Amadora, Lisboa, 01 Jun  (Inforpress) – Maria Borges regressou apressadamente ao antigo bairro de Santa Filomena, na Amadora, depois de ser avisada de que máquinas da câmara municipal estavam a avançar sobre a zona onde viveu durante décadas e onde ainda cultivava uma pequena horta.

Segundo a Lusa, Maria deixou o bairro aos 35 anos, mas manteve ali um espaço de cultivo para consumo próprio, com cana-de-açúcar, feijão, milho e couve, além de alguns utensílios guardados numa pequena estrutura improvisada.

“Foi tudo destruído… como é que vou tirar?”, perguntava, em lágrimas, enquanto apontava para o monte de entulho onde ficaram soterrados panelas de pressão e outros bens que dizia pretender enviar para Cabo Verde.

 

A Agência Lusa acrescenta que a mulher cabo-verdiana, que agora vive numa “casinha” no Casal de São Brás, também no concelho da Amadora, diz ter sido surpreendida pela operação em curso e lamenta não ter sido avisada.

“Está tudo por debaixo dessa coisa, dentro de um armário, está lá tudo”, repetia à Lusa, visivelmente abalada.

No terreno, duas retroescavadoras avançavam durante a manhã na desmatação de terrenos municipais na zona da Estrada Militar, antiga área do bairro de Santa Filomena, operação acompanhada pela polícia municipal.

Os trabalhos, segundo a Câmara Municipal da Amadora, citada pela Lusa, visam “a limpeza, desmatação e requalificação dos terrenos municipais anteriormente ocupados pelo Bairro de Santa Filomena”, sublinhando a autarquia que a intervenção se destina a garantir “salubridade e segurança”.

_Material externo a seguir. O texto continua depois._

-- pv_equiv track=rewrite | github.com/ykai16/diHMM | bed_writer.py | _create_annotation_ranges
-- ===== SOURCE A (Python) =====
-- def _create_annotation_ranges(annotations, bin_or_domain):
--
-- 	t_idx = bin_or_domain
--
-- 	ranges = []
--
-- 	current_state = annotations[0][t_idx]
--
-- 	#start of current range, inclusive
-- 	current_range_start = 0
--
-- 	#end of current range, exclusive
-- 	current_range_end = 0
--
-- 	for (idx, state) in enumerate(annotations):
--
-- 		if (state[t_idx] == current_state):
--
-- 			current_range_end += 1
-- 		else:
--
-- 			ranges.append((current_state, current_range_start, current_range_end))
--
-- 			current_range_start = current_range_end
-- 			current_range_end += 1
-- 			current_state = state[t_idx]
--
-- 	ranges.append((current_state, current_range_start, current_range_end))
--
-- 	return ranges
-- ===== SOURCE B (Python) =====
-- def _create_annotation_ranges(annotations, bin_or_domain):
--     # Two-pointer run scan: for each run start i, advance j to the end of the
--     # run of equal states, emit (state, i, j), continue from j.
--     ranges = []
--     n = len(annotations)
--     i = 0
--     while i < n:
--         s = annotations[i][bin_or_domain]
--         j = i + 1
--         while j < n and annotations[j][bin_or_domain] == s:
--             j += 1
--         ranges.append((s, i, j))
--         i = j
--     return ranges
-- ===== Notes on version B (the rewrite author's own statement) =====
-- stated objective: alternative
-- what changed: Replaces A's single-pass state machine (current_state/current_range_start/current_range_end mutated per element, appending on state change) with a two-pointer run scan: an outer loop picks each run start i and an inner loop advances j to the run's end, emitting (state, i, j) per run.
import Mathlib
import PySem

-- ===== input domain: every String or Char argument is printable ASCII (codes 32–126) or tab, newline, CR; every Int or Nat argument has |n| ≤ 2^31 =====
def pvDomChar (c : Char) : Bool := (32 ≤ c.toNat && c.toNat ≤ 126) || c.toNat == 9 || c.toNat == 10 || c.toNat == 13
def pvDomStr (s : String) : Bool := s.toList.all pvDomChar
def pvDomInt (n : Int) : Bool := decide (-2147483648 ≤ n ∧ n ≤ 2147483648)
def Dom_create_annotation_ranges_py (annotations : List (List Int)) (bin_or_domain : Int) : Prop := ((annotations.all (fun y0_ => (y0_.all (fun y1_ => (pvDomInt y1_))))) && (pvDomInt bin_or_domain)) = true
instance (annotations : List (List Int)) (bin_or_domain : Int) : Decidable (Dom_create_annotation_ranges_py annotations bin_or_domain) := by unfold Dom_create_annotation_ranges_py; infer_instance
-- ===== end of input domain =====

-- B replaces A's running state machine with a two-pointer run scan (outer loop per
-- run, inner scan to the run's end); same O(n) cost, different decomposition.


-- row[t] as Python computes it; the .getD 0 default is reached only outside Pre_
-- (where Python raises IndexError).
def pvVal (t : Int) (row : List Int) : Int := (PySem.List.pyGet? row t).getD 0

-- ===== PORT A =====
-- A's loop body, named: acc = (ranges, current_state, current_range_start, current_range_end),
-- branches in the source order
def pvStepA (t : Int) (acc : List (Int × Int × Int) × Int × Int × Int) (state : List Int) :
    List (Int × Int × Int) × Int × Int × Int :=
  if pvVal t state == acc.2.1 then
    (acc.1, acc.2.1, acc.2.2.1, acc.2.2.2 + 1)
  else
    (acc.1 ++ [(acc.2.1, acc.2.2.1, acc.2.2.2)], pvVal t state, acc.2.2.2, acc.2.2.2 + 1)

-- the enumerate index idx is bound but unused, exactly as in the Python
def create_annotation_ranges_py (annotations : List (List Int)) (bin_or_domain : Int) : List (Int × Int × Int) :=
  let t_idx := bin_or_domain
  let current_state := pvVal t_idx ((PySem.List.pyGet? annotations 0).getD [])
  let st := (PySem.List.enumerate annotations 0).foldl
    (fun acc p => pvStepA t_idx acc p.2) ([], current_state, 0, 0)
  st.1 ++ [(st.2.1, st.2.2.1, st.2.2.2)]

-- ===== PORT B =====
-- inner while loop: advance j to the end of the run of value s starting before j
def altScan (annotations : List (List Int)) (t s : Int) (j : Nat) : Nat :=
  if j < annotations.length then
    if pvVal t (annotations.getD j []) == s then altScan annotations t s (j + 1) else j
  else j
termination_by annotations.length - j

theorem le_altScan (annotations : List (List Int)) (t s : Int) (j : Nat) :
    j ≤ altScan annotations t s j := by
  unfold altScan
  split
  · split
    · exact Nat.le_trans (Nat.le_succ j) (le_altScan annotations t s (j + 1))
    · exact Nat.le_refl j
  · exact Nat.le_refl j
termination_by annotations.length - j

-- outer while loop: one output triple per run, starting at index i
def altLoop (annotations : List (List Int)) (t : Int) (i : Nat) : List (Int × Int × Int) :=
  if h : i < annotations.length then
    let s := pvVal t (annotations.getD i [])
    let j := altScan annotations t s (i + 1)
    (s, (i : Int), (j : Int)) :: altLoop annotations t j
  else []
termination_by annotations.length - i
decreasing_by
  have hj := le_altScan annotations t (pvVal t (annotations.getD i [])) (i + 1)
  omega

def create_annotation_ranges_py_alt (annotations : List (List Int)) (bin_or_domain : Int) : List (Int × Int × Int) :=
  altLoop annotations bin_or_domain 0

-- ===== PRECONDITION & SPEC =====
-- Pre_ excludes exactly the inputs where the Python A raises: empty annotations
-- (IndexError on annotations[0]) and rows for which bin_or_domain is not a valid
-- Python index (IndexError on state[t_idx]).
def Pre_create_annotation_ranges_py (annotations : List (List Int)) (bin_or_domain : Int) : Prop :=
  annotations ≠ [] ∧ ∀ row ∈ annotations, -(row.length : Int) ≤ bin_or_domain ∧ bin_or_domain < row.length
instance (annotations : List (List Int)) (bin_or_domain : Int) : Decidable (Pre_create_annotation_ranges_py annotations bin_or_domain) := by unfold Pre_create_annotation_ranges_py; infer_instance

def pvWitness_create_annotation_ranges_py : List (List Int) × Int := ([[1], [1], [2]], 0)

def Spec_create_annotation_ranges_py (annotations : List (List Int)) (bin_or_domain : Int) (out : List (Int × Int × Int)) : Prop := out = create_annotation_ranges_py_alt annotations bin_or_domain
instance (annotations : List (List Int)) (bin_or_domain : Int) (out : List (Int × Int × Int)) : Decidable (Spec_create_annotation_ranges_py annotations bin_or_domain out) := by unfold Spec_create_annotation_ranges_py; infer_instance

-- ===== CLAIM (what is proved, stated in full; the proofs are below) =====
def Claim_equal_create_annotation_ranges_py : Prop := ∀ (annotations : List (List Int)) (bin_or_domain : Int), Dom_create_annotation_ranges_py annotations bin_or_domain → Pre_create_annotation_ranges_py annotations bin_or_domain → Spec_create_annotation_ranges_py annotations bin_or_domain (create_annotation_ranges_py annotations bin_or_domain)


-- ===== LEMMAS AND PROOFS =====

-- A's state machine, abstracted over the list of looked-up values
def pvGo (vs : List Int) (cs rs re : Int) : List (Int × Int × Int) :=
  match vs with
  | [] => [(cs, rs, re)]
  | v :: vs' => if v == cs then pvGo vs' cs rs (re + 1) else (cs, rs, re) :: pvGo vs' v re (re + 1)

-- B's run decomposition, abstracted likewise
def pvBgo (vs : List Int) (off : Int) : List (Int × Int × Int) :=
  match vs with
  | [] => []
  | v :: vs' => pvGo vs' v off (off + 1)

-- the unused enumerate index can be dropped from A's fold
theorem foldl_enum_ignore (t : Int) :
    ∀ (l : List (List Int)) (s : Int) (a : List (Int × Int × Int) × Int × Int × Int),
      (PySem.List.enumerate l s).foldl (fun acc p => pvStepA t acc p.2) a = l.foldl (pvStepA t) a := by
  intro l
  induction l with
  | nil => intro s a; simp [PySem.List.enumerate_nil]
  | cons x xs ih => intro s a; simp only [PySem.List.enumerate_cons, List.foldl_cons, ih]

theorem foldA_go (t : Int) :
    ∀ (rows : List (List Int)) (acc : List (Int × Int × Int)) (cs rs re : Int),
      (rows.foldl (pvStepA t) (acc, cs, rs, re)).1
        ++ [((rows.foldl (pvStepA t) (acc, cs, rs, re)).2.1,
             (rows.foldl (pvStepA t) (acc, cs, rs, re)).2.2.1,
             (rows.foldl (pvStepA t) (acc, cs, rs, re)).2.2.2)]
      = acc ++ pvGo (rows.map (pvVal t)) cs rs re := by
  intro rows
  induction rows with
  | nil => intro acc cs rs re; simp [pvGo]
  | cons row rest ih =>
    intro acc cs rs re
    by_cases h : pvVal t row == cs
    · simp [pvStepA, h, ih, pvGo]
    · simp [pvStepA, h, ih, pvGo]

-- altScan lands at j plus the length of the run of value s in the looked-up values after j
theorem altScan_spec (annotations : List (List Int)) (t s : Int) :
    ∀ (j : Nat),
      altScan annotations t s j
        = j + (((annotations.map (pvVal t)).drop j).takeWhile (fun v => v == s)).length := by
  intro j
  unfold altScan
  split
  · rename_i hj
    have hdrop : (annotations.map (pvVal t)).drop j
        = pvVal t (annotations.getD j []) :: (annotations.map (pvVal t)).drop (j + 1) := by
      have hj' : j < (annotations.map (pvVal t)).length := by simpa using hj
      rw [List.drop_eq_getElem_cons hj']
      simp [List.getD, List.getElem?_eq_getElem hj]
    rw [hdrop]
    split
    · rename_i heq
      rw [List.takeWhile_cons_of_pos (p := fun v => v == s) heq, altScan_spec annotations t s (j + 1)]
      simp only [List.length_cons]
      omega
    · rename_i hne
      rw [List.takeWhile_cons_of_neg (p := fun v => v == s) (by simpa using hne)]
      simp
  · rename_i hj
    have : (annotations.map (pvVal t)).drop j = [] := by
      apply List.drop_eq_nil_of_le; simp; omega
    simp [this]
termination_by j => annotations.length - j

-- the state machine emits its current run then proceeds as the run decomposition
theorem go_scan : ∀ (vs : List Int) (cs rs re : Int),
    pvGo vs cs rs re
      = (cs, rs, re + ((vs.takeWhile (fun v => v == cs)).length : Int))
        :: pvBgo (vs.drop (vs.takeWhile (fun v => v == cs)).length) (re + ((vs.takeWhile (fun v => v == cs)).length : Int)) := by
  intro vs
  induction vs with
  | nil => intro cs rs re; simp [pvGo, pvBgo]
  | cons v vs' ih =>
    intro cs rs re
    by_cases h : v == cs
    · rw [List.takeWhile_cons_of_pos (p := fun v => v == cs) h]
      simp only [pvGo, h, if_true, ih, List.length_cons, List.drop_succ_cons,
        Nat.cast_add, Nat.cast_one]
      have he : re + (((vs'.takeWhile (fun v => v == cs)).length : Int) + 1)
          = re + 1 + ((vs'.takeWhile (fun v => v == cs)).length : Int) := by ring
      rw [he]
    · rw [List.takeWhile_cons_of_neg (p := fun v => v == cs) (by simpa using h)]
      simp only [pvGo, h, List.length_nil, Nat.cast_zero, add_zero, List.drop_zero]
      rfl

theorem altLoop_bgo (annotations : List (List Int)) (t : Int) :
    ∀ (i : Nat), altLoop annotations t i = pvBgo ((annotations.map (pvVal t)).drop i) (i : Int) := by
  intro i
  rw [altLoop]
  split
  · rename_i hi
    have hdrop : (annotations.map (pvVal t)).drop i
        = pvVal t (annotations.getD i []) :: (annotations.map (pvVal t)).drop (i + 1) := by
      have hi' : i < (annotations.map (pvVal t)).length := by simpa using hi
      rw [List.drop_eq_getElem_cons hi']
      simp [List.getD, List.getElem?_eq_getElem hi]
    show (pvVal t (annotations.getD i []), (i : Int),
          ((altScan annotations t (pvVal t (annotations.getD i [])) (i + 1) : Nat) : Int))
        :: altLoop annotations t (altScan annotations t (pvVal t (annotations.getD i [])) (i + 1))
      = pvBgo ((annotations.map (pvVal t)).drop i) (i : Int)
    set s := pvVal t (annotations.getD i []) with hs
    rw [hdrop]
    set c := (((annotations.map (pvVal t)).drop (i + 1)).takeWhile (fun v => v == s)).length with hc
    have hscan : altScan annotations t s (i + 1) = i + 1 + c := altScan_spec annotations t s (i + 1)
    have hrec := altLoop_bgo annotations t (altScan annotations t s (i + 1))
    rw [hscan] at hrec
    rw [hscan, hrec]
    simp only [pvBgo]
    rw [go_scan]
    have hdd : (annotations.map (pvVal t)).drop (i + 1 + c)
        = ((annotations.map (pvVal t)).drop (i + 1)).drop c := by
      rw [List.drop_drop]
    rw [hdd, ← hc, show ((i + 1 + c : Nat) : Int) = (i : Int) + 1 + (c : Int) from by push_cast; ring]
    rfl
  · rename_i hi
    have : (annotations.map (pvVal t)).drop i = [] := by
      apply List.drop_eq_nil_of_le; simp; omega
    simp [this, pvBgo]
termination_by i => annotations.length - i
decreasing_by
  have hj := le_altScan annotations t (pvVal t (annotations.getD i [])) (i + 1)
  omega

-- ===== VERDICT (by name: the statement is the Claim_ definition above) =====
theorem create_annotation_ranges_py_spec : Claim_equal_create_annotation_ranges_py := by
  intro annotations bin_or_domain _hdom hpre
  unfold Spec_create_annotation_ranges_py
  obtain ⟨hne, _⟩ := hpre
  obtain ⟨row0, rest, rfl⟩ := List.exists_cons_of_ne_nil hne
  unfold create_annotation_ranges_py create_annotation_ranges_py_alt
  simp only [foldl_enum_ignore]
  rw [foldA_go, altLoop_bgo]
  simp only [List.drop_zero, List.map_cons, pvBgo, List.nil_append,
    PySem.List.pyGet?_zero_cons, Option.getD_some, pvGo, beq_self_eq_true, if_true,
    Nat.cast_zero, zero_add]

Contudo, os moradores contestam a falta de informação prévia.

“Não colocaram nenhum aviso, nenhuma informação, e as pessoas foram apanhadas de surpresa”, afirmou a advogada Catarina Morais, que acompanha alguns dos residentes afetados.

Segundo a jurista, pelo menos dois moradores terão perdido habitações construídas de forma precária junto a hortas, situação que diz ilustrar a incerteza sobre o que é ou não considerado construção habitacional.

A Câmara da Amadora, liderada pelo PS, refere que não existem “habitações licenciadas” nas estruturas agora removidas e enquadra a operação como uma intervenção de limpeza de terrenos municipais.

Enquanto as máquinas avançavam, escreve a Lusa, Maria Borges tentava recuperar o que restava da sua horta, mas pouco conseguiu salvar.

“Já não há nada”, resignou-se, olhando para o espaço onde diz ter deixado parte da sua vida.